Ending the Era of Discord?
  "The president is closing the era of discord and public cataclysms which
ravished the country for long years between 1905 and 1993. This is a step
by a powerful president." 

  That was presidential spokesman Sergei Yastrzhembsky in November of 1996
announcing Boris Yeltsin's decision to change the name of Russia's Nov. 7
holiday. Formerly known as The Anniversary of the Great October Socialist
Revolution, it was to become the Day of National Accord and Reconciliation.
The "powerful president" himself was recovering in hospital from
multiple-bypass surgery. 

  Two years later, Yastrzhembsky is gone ­ a victim of the political
wranglings surrounding Yeltsin's attempt to appoint Victor Chernomyrdin as
prime minister. Yeltsin himself is far weaker, politically, than he was in
his hospital bed in November of 1996. And Russia's cataclysms are showing
no signs of abating. 

Red October 

  The Nov. 7 holiday was the most important in the Soviet calendar. The date
marks the overthrow of the provisional government established after the
February Revolution of 1917. The overthrow was the culmination of the
October Revolution, and it marked the triumph of Lenin's Bolsheviks over
the more moderate Mensheviks. 

  Lenin changed the name of his party from Bolsheviks to Communists and
plunged the country into a civil war during which the Communist "reds" set
out to annihilate the anti-Communist "whites." The Communists triumphed and
in 1921 the Union of Soviet Socialist Republics was born. 

  In announcing the decision to change the name of the holiday, Yeltsin
suggested that the divisions in the country that had led to civil war had
never entirely healed: 

  "This is a day of change in the history of our country," he said, "The
sincere hopes and expectations resulted then in a tragedy, of which
millions turned out to be victims. The society split. Up to this day the
people are being divided into Reds and Whites, into 'our own' and those on
the opposite side." 

  Traditionally, Nov. 7 was a day for parades in Red Square ­ displays of
military might under the watchful eyes of the politburo. For the past two
years, since the change of name, gatherings in Red Square have been banned
and the parades, held elsewhere in Moscow and the rest of the country, have
been desultory processions of pro-Communist pensioners waving "Yes to
socialism" and "Down with the president" banners. 

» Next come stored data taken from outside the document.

-- pv_equiv track=rewrite | github.com/xperthunter/aoc | d19/towels2.py | towel_options
-- ===== SOURCE A (Python) =====
-- def towel_options(towel, patterns):
-- 	towel_opts = dict()
--
-- 	for i,t in enumerate(towel):
-- 		if i not in towel_opts: towel_opts[i] = list()
-- 		for pat in patterns:
-- 			if pat[0] != t: continue
-- 			if i+len(pat) > len(towel): continue
--
-- 			if towel[i:i+len(pat)] == pat: towel_opts[i].append(pat)
--
-- 	return towel_opts
-- ===== SOURCE B (Python) =====
-- def towel_options(towel, patterns):
--     buckets = {}
--     for pat in patterns:
--         buckets.setdefault(pat[0], []).append(pat)
--     return {i: [p for p in buckets.get(t, []) if towel[i:i+len(p)] == p]
--             for i, t in enumerate(towel)}
-- ===== Notes on version B (the rewrite author's own statement) =====
-- stated objective: faster
-- what changed: B builds a first-character bucket index over the patterns once and emits the result as a dict comprehension, so A's inner scan over all patterns at every position (and A's incremental dict membership-test/insert/append bookkeeping) disappears; only patterns whose first character matches towel[i] are slice-tested at position i.
-- outside the precondition, e.g. on towel_options('', ['']): A returns {}, B raises IndexError
import Mathlib
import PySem

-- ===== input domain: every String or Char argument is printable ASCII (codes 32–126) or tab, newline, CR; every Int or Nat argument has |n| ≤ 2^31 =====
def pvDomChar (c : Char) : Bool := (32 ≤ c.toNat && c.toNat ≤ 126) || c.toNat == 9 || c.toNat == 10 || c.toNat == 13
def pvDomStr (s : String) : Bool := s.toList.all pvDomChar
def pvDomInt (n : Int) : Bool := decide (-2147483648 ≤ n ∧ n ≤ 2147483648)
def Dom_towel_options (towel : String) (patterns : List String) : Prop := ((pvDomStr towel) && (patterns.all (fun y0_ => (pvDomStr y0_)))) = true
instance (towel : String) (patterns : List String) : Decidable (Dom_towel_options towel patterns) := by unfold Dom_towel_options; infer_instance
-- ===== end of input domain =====

-- B replaces A's inner scan over all patterns (and its dict bookkeeping) by a first-char bucket
-- index built once, so each position only tests patterns that can start there; objective: faster.


-- ===== PORT A =====
-- inner 'for pat in patterns' loop of A ('pat[0]' is PySem.Str.pyGet?; the none branch is where Python raises, outside Pre_)
def aInner (towel : String) (patterns : List String) (i : Int) (t : Char)
    (d : PySem.Dict Int (List String)) : PySem.Dict Int (List String) :=
  patterns.foldl (fun d pat =>
    match PySem.Str.pyGet? pat 0 with
    | none => d
    | some c =>
      if c ≠ t then d
      else if i + PySem.Str.len pat > PySem.Str.len towel then d
      else if PySem.Str.slice towel (some i) (some (i + PySem.Str.len pat)) = pat
           then d.modify i [] (fun l => l ++ [pat]) else d) d

def towel_options (towel : String) (patterns : List String) : List (Int × List String) :=
  ((PySem.List.enumerate towel.toList 0).foldl (fun d it =>
    let d := if ¬ d.contains it.1 then d.insert it.1 [] else d
    aInner towel patterns it.1 it.2 d) PySem.Dict.empty).items

-- ===== PORT B =====
-- buckets.setdefault(pat[0], []).append(pat) over all patterns (the none branch is where Python raises)
def bBuckets (patterns : List String) : PySem.Dict Char (List String) :=
  patterns.foldl (fun b pat =>
    match PySem.Str.pyGet? pat 0 with
    | none => b
    | some c => b.modify c [] (fun l => l ++ [pat])) PySem.Dict.empty

def towel_options_alt (towel : String) (patterns : List String) : List (Int × List String) :=
  let buckets := bBuckets patterns
  (PySem.List.enumerate towel.toList 0).map (fun it =>
    (it.1, (buckets.getD it.2 []).filter (fun p =>
      PySem.Str.slice towel (some it.1) (some (it.1 + PySem.Str.len p)) = p)))

-- ===== PRECONDITION & SPEC =====
-- Pre_ excludes inputs containing an empty pattern: there Python A raises IndexError on pat[0]
-- (except when towel = "" too, where A returns {} but B still evaluates pat[0] and raises).
def Pre_towel_options (towel : String) (patterns : List String) : Prop := "" ∉ patterns
instance (towel : String) (patterns : List String) : Decidable (Pre_towel_options towel patterns) := by unfold Pre_towel_options; infer_instance
def pvWitness_towel_options : String × List String := ("brwrr", ["b", "r", "br", "wr"])
def Spec_towel_options (towel : String) (patterns : List String) (out : List (Int × List String)) : Prop := out = towel_options_alt towel patterns
instance (towel : String) (patterns : List String) (out : List (Int × List String)) : Decidable (Spec_towel_options towel patterns out) := by unfold Spec_towel_options; infer_instance

-- ===== CLAIM (what is proved, stated in full; the proofs are below) =====
def Claim_equal_towel_options : Prop := ∀ (towel : String) (patterns : List String), Dom_towel_options towel patterns → Pre_towel_options towel patterns → Spec_towel_options towel patterns (towel_options towel patterns)

-- ===== LEMMAS AND PROOFS =====

-- A's inner-loop acceptance condition at position i with towel[i] = t
def aCond (towel : String) (i : Int) (t : Char) (p : String) : Bool :=
  match PySem.Str.pyGet? p 0 with
  | none => false
  | some c =>
    if c ≠ t then false
    else if i + PySem.Str.len p > PySem.Str.len towel then false
    else decide (PySem.Str.slice towel (some i) (some (i + PySem.Str.len p)) = p)

-- first lookup in 'pre ++ [(i, l)]' when no key of pre is i
theorem get?_append_last : ∀ (pre : List (Int × List String)) (i : Int) (l : List String),
    (∀ q ∈ pre, q.1 ≠ i) →
    (⟨pre ++ [(i, l)]⟩ : PySem.Dict Int (List String)).get? i = some l := by
  intro pre
  induction pre with
  | nil => intro i l _; simp [PySem.Dict.get?_mk_cons]
  | cons q qs ih =>
    intro i l h
    rw [List.cons_append, PySem.Dict.get?_mk_cons]
    have hq : (q.1 == i) = false := by simp [h q (by simp)]
    simp only [hq, Bool.false_eq_true, if_false]
    exact ih i l (fun r hr => h r (by simp [hr]))

-- the inner loop only edits the freshly appended last entry (i, l)
theorem aInner_items (towel : String) (patterns : List String) (i : Int) (t : Char) :
    ∀ (pre : List (Int × List String)) (l : List String), (∀ q ∈ pre, q.1 ≠ i) →
    aInner towel patterns i t ⟨pre ++ [(i, l)]⟩ =
      ⟨pre ++ [(i, l ++ patterns.filter (aCond towel i t))]⟩ := by
  intro pre l hfresh
  induction patterns generalizing l with
  | nil => simp [aInner]
  | cons pat ps ih =>
    unfold aInner at ih ⊢
    rw [List.foldl_cons, List.filter_cons]
    have hget : (⟨pre ++ [(i, l)]⟩ : PySem.Dict Int (List String)).get? i = some l :=
      get?_append_last pre i l hfresh
    cases hg : PySem.Str.pyGet? pat 0 with
    | none =>
      have hc : aCond towel i t pat = false := by unfold aCond; rw [hg]
      simp only [hc, Bool.false_eq_true, if_false]
      exact ih l
    | some c =>
      have hstep : aCond towel i t pat =
          (if c ≠ t then false
           else if i + PySem.Str.len pat > PySem.Str.len towel then false
           else decide (PySem.Str.slice towel (some i) (some (i + PySem.Str.len pat)) = pat)) := by
        unfold aCond; rw [hg]
      by_cases hct : c ≠ t
      · have hc : aCond towel i t pat = false := by rw [hstep, if_pos hct]
        simp only [hc, Bool.false_eq_true, if_false, if_pos hct]
        exact ih l
      · by_cases hover : i + PySem.Str.len pat > PySem.Str.len towel
        · have hc : aCond towel i t pat = false := by rw [hstep, if_neg hct, if_pos hover]
          simp only [hc, Bool.false_eq_true, if_false, if_neg hct, if_pos hover]
          exact ih l
        · by_cases hsl : PySem.Str.slice towel (some i) (some (i + PySem.Str.len pat)) = pat
          · have hc : aCond towel i t pat = true := by
              rw [hstep, if_neg hct, if_neg hover]; exact decide_eq_true hsl
            have hmod : (⟨pre ++ [(i, l)]⟩ : PySem.Dict Int (List String)).modify i []
                (fun l => l ++ [pat]) = ⟨pre ++ [(i, l ++ [pat])]⟩ := by
              have hcont : (⟨pre ++ [(i, l)]⟩ : PySem.Dict Int (List String)).contains i = true := by
                rw [PySem.Dict.contains_eq_isSome_get?, hget]; rfl
              have hgetD : (⟨pre ++ [(i, l)]⟩ : PySem.Dict Int (List String)).getD i [] = l := by
                rw [PySem.Dict.getD_eq_get?_getD, hget]; rfl
              apply PySem.Dict.ext
              rw [PySem.Dict.modify, hgetD, PySem.Dict.items_insert_of_contains _ _ hcont]
              show (pre ++ [(i, l)]).map _ = _
              rw [List.map_append]
              congr 1
              · calc (pre.map fun p => if (p.1 == i) = true then (i, l ++ [pat]) else p)
                    = pre.map id := List.map_congr_left (fun q hq => by
                      have : (q.1 == i) = false := by simp [hfresh q hq]
                      simp [this])
                  _ = pre := List.map_id pre
              · simp
            simp only [hc, if_true, if_neg hct, if_neg hover, if_pos hsl, hmod]
            rw [ih (l ++ [pat]) , List.append_assoc]
            rfl
          · have hc : aCond towel i t pat = false := by
              rw [hstep, if_neg hct, if_neg hover]; exact decide_eq_false hsl
            simp only [hc, Bool.false_eq_true, if_false, if_neg hct, if_neg hover, if_neg hsl]
            exact ih l

-- the outer loop over fresh, pairwise distinct indices appends one entry per position
theorem outer_items (towel : String) (patterns : List String) :
    ∀ (l : List (Int × Char)) (pre : List (Int × List String)),
    (∀ q ∈ pre, ∀ r ∈ l, q.1 ≠ r.1) → (l.map Prod.fst).Nodup →
    l.foldl (fun d it =>
      let d := if ¬ d.contains it.1 then d.insert it.1 [] else d
      aInner towel patterns it.1 it.2 d) ⟨pre⟩ =
      ⟨pre ++ l.map (fun r => (r.1, patterns.filter (aCond towel r.1 r.2)))⟩ := by
  intro l
  induction l with
  | nil => intro pre _ _; simp
  | cons r rest ih =>
    intro pre hfresh hnd
    rw [List.foldl_cons]
    have hcont : (⟨pre⟩ : PySem.Dict Int (List String)).contains r.1 = false := by
      rw [PySem.Dict.contains_mk]
      refine List.any_eq_false.mpr (fun q hq => ?_)
      simp [hfresh q hq r (by simp)]
    have hins : (⟨pre⟩ : PySem.Dict Int (List String)).insert r.1 [] = ⟨pre ++ [(r.1, [])]⟩ := by
      apply PySem.Dict.ext
      rw [PySem.Dict.items_insert_of_not_contains _ _ hcont]
    simp only [hcont]
    rw [if_pos (show ¬false = true by simp), hins]
    rw [aInner_items towel patterns r.1 r.2 pre [] (fun q hq => hfresh q hq r (by simp)),
      List.nil_append]
    rw [ih (pre ++ [(r.1, patterns.filter (aCond towel r.1 r.2))])
      (by
        intro q hq r' hr'
        rcases List.mem_append.1 hq with hq | hq
        · exact hfresh q hq r' (List.mem_cons_of_mem _ hr')
        · simp only [List.mem_singleton] at hq
          subst hq
          have : r.1 ∉ rest.map Prod.fst := by
            rw [List.map_cons] at hnd
            exact (List.nodup_cons.1 hnd).1
          exact fun he => this (he ▸ List.mem_map_of_mem hr')
        )
      (by rw [List.map_cons] at hnd; exact (List.nodup_cons.1 hnd).2)]
    rw [List.map_cons, List.append_assoc]
    rfl

-- the bucket dict groups patterns by first character, preserving order
theorem bFold_getD (c : Char) :
    ∀ (pats : List String) (b : PySem.Dict Char (List String)),
    (pats.foldl (fun b pat =>
      match PySem.Str.pyGet? pat 0 with
      | none => b
      | some c => b.modify c [] (fun l => l ++ [pat])) b).getD c [] =
      b.getD c [] ++ pats.filter (fun p => PySem.Str.pyGet? p 0 == some c) := by
  intro pats
  induction pats with
  | nil => intro b; simp
  | cons p ps ih =>
    intro b
    rw [List.foldl_cons, List.filter_cons]
    cases hg : PySem.Str.pyGet? p 0 with
    | none => simp only [ih]; simp
    | some c' =>
      simp only [ih, PySem.Dict.getD_modify]
      by_cases hc : c = c'
      · subst hc; simp
      · simp [hc, Ne.symm hc]

theorem bBuckets_getD (patterns : List String) (c : Char) :
    (bBuckets patterns).getD c [] =
      patterns.filter (fun p => PySem.Str.pyGet? p 0 == some c) := by
  unfold bBuckets
  rw [bFold_getD, PySem.Dict.getD_empty, List.nil_append]

-- membership in enumerate
theorem mem_enumerate_elim {α : Type} (r : Int × α) :
    ∀ (xs : List α) (s : Int), r ∈ PySem.List.enumerate xs s →
    ∃ (k : Nat), ∃ h : k < xs.length, r = (s + k, xs[k]) := by
  intro xs
  induction xs with
  | nil => intro s h; rw [PySem.List.enumerate_nil] at h; cases h
  | cons x xs ih =>
    intro s h
    rw [PySem.List.enumerate_cons] at h
    rcases List.mem_cons.1 h with h | h
    · exact ⟨0, by simp, by simpa using h⟩
    · obtain ⟨k, hk, hr⟩ := ih (s + 1) h
      refine ⟨k + 1, by simpa using hk, ?_⟩
      rw [hr]; congr 1; push_cast; ring

-- pointwise: A's condition = (first char matches the bucket key) && (B's slice test)
theorem cond_pointwise (towel : String) (k : Nat) (t : Char) (p : String) :
    aCond towel (k : Int) t p =
      ((PySem.Str.pyGet? p 0 == some t) &&
        decide (PySem.Str.slice towel (some (k : Int)) (some ((k : Int) + PySem.Str.len p)) = p)) := by
  unfold aCond
  cases hg : PySem.Str.pyGet? p 0 with
  | none => simp
  | some c =>
    simp only [hg]
    have hlen : 0 < p.toList.length := by
      simp only [pysem] at hg
      exact (List.getElem?_eq_some_iff.mp hg).1
    by_cases hct : c = t
    · subst hct
      have key : PySem.Str.slice towel (some (k : Int)) (some ((k : Int) + PySem.Str.len p)) = p →
          ((k : Int) + PySem.Str.len p ≤ PySem.Str.len towel) := by
        intro hsp
        have h1 := congrArg String.toList hsp
        rw [PySem.Str.toList_slice, PySem.Chars.slice_eq_listSlice, PySem.Str.len_eq,
          PySem.List.slice_natCast_add] at h1
        have h2 := congrArg List.length h1
        simp only [List.length_take, List.length_drop] at h2
        rw [PySem.Str.len_eq, PySem.Str.len_eq]
        omega
      by_cases hover : (k : Int) + PySem.Str.len p > PySem.Str.len towel
      · rw [if_neg (by simp), if_pos hover]
        have hne : PySem.Str.slice towel (some (k : Int)) (some ((k : Int) + PySem.Str.len p)) ≠ p :=
          fun h => absurd (key h) (not_le.mpr hover)
        simp only [PySem.Str.len_eq, String.length_toList] at hne ⊢
        simp [hne]
      · rw [if_neg (by simp), if_neg hover]
        simp
    · rw [if_pos hct]
      simp [hct]

-- ===== VERDICT (by name: the statement is the Claim_ definition above) =====
theorem towel_options_spec : Claim_equal_towel_options := by
  intro towel patterns _ _
  unfold Spec_towel_options towel_options towel_options_alt
  have hempty : (PySem.Dict.empty : PySem.Dict Int (List String)) = ⟨[]⟩ := rfl
  rw [hempty, outer_items towel patterns _ [] (by simp) (by
    rw [PySem.List.map_fst_enumerate]; exact PySem.List.nodup_pyRange_one 0 _ )]
  simp only [List.nil_append]
  apply List.map_congr_left
  intro r hr
  obtain ⟨k, hk, rfl⟩ := mem_enumerate_elim r towel.toList 0 hr
  simp only [bBuckets_getD, List.filter_filter, zero_add]
  refine congrArg (Prod.mk _) ?_
  refine List.filter_congr ?_
  intro p _
  rw [cond_pointwise, Bool.and_comm]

  This year, however, in the wake of the financial crisis that has seen the
devaluation of the ruble and the return of inflation, anti-Yeltsin
sentiment will be stronger. In the weeks leading up to the holiday, even
politicians who have traditionally been his allies ­ like Moscow Mayor Yury
Luzhkov ­ have been calling for Yeltsin's resignation. The president
himself, while not in hospital, is as good as ­ he's on a two-week leave
recovering from "nervous exhaustion." 

  The need for accord and reconciliation was clearly demonstrated this week
in Moscow. In a move that may have been intended to upstage the pro-Soviet,
anti-reform demonstrations expected on Friday, pensioners gathered on Nov.
2 outside Lubyanka ­ the former headquarters of the KGB. They lit candles
and laid wreaths in memory of those who died in Stalin's labor camps, in
jail, or in Lubyanka itself. 

  Former dissident Sergei Kovalyov said, "By remembering those we have lost,
we can hopefully stop the nostalgia for yesterday and stop any return of
Soviet brutality."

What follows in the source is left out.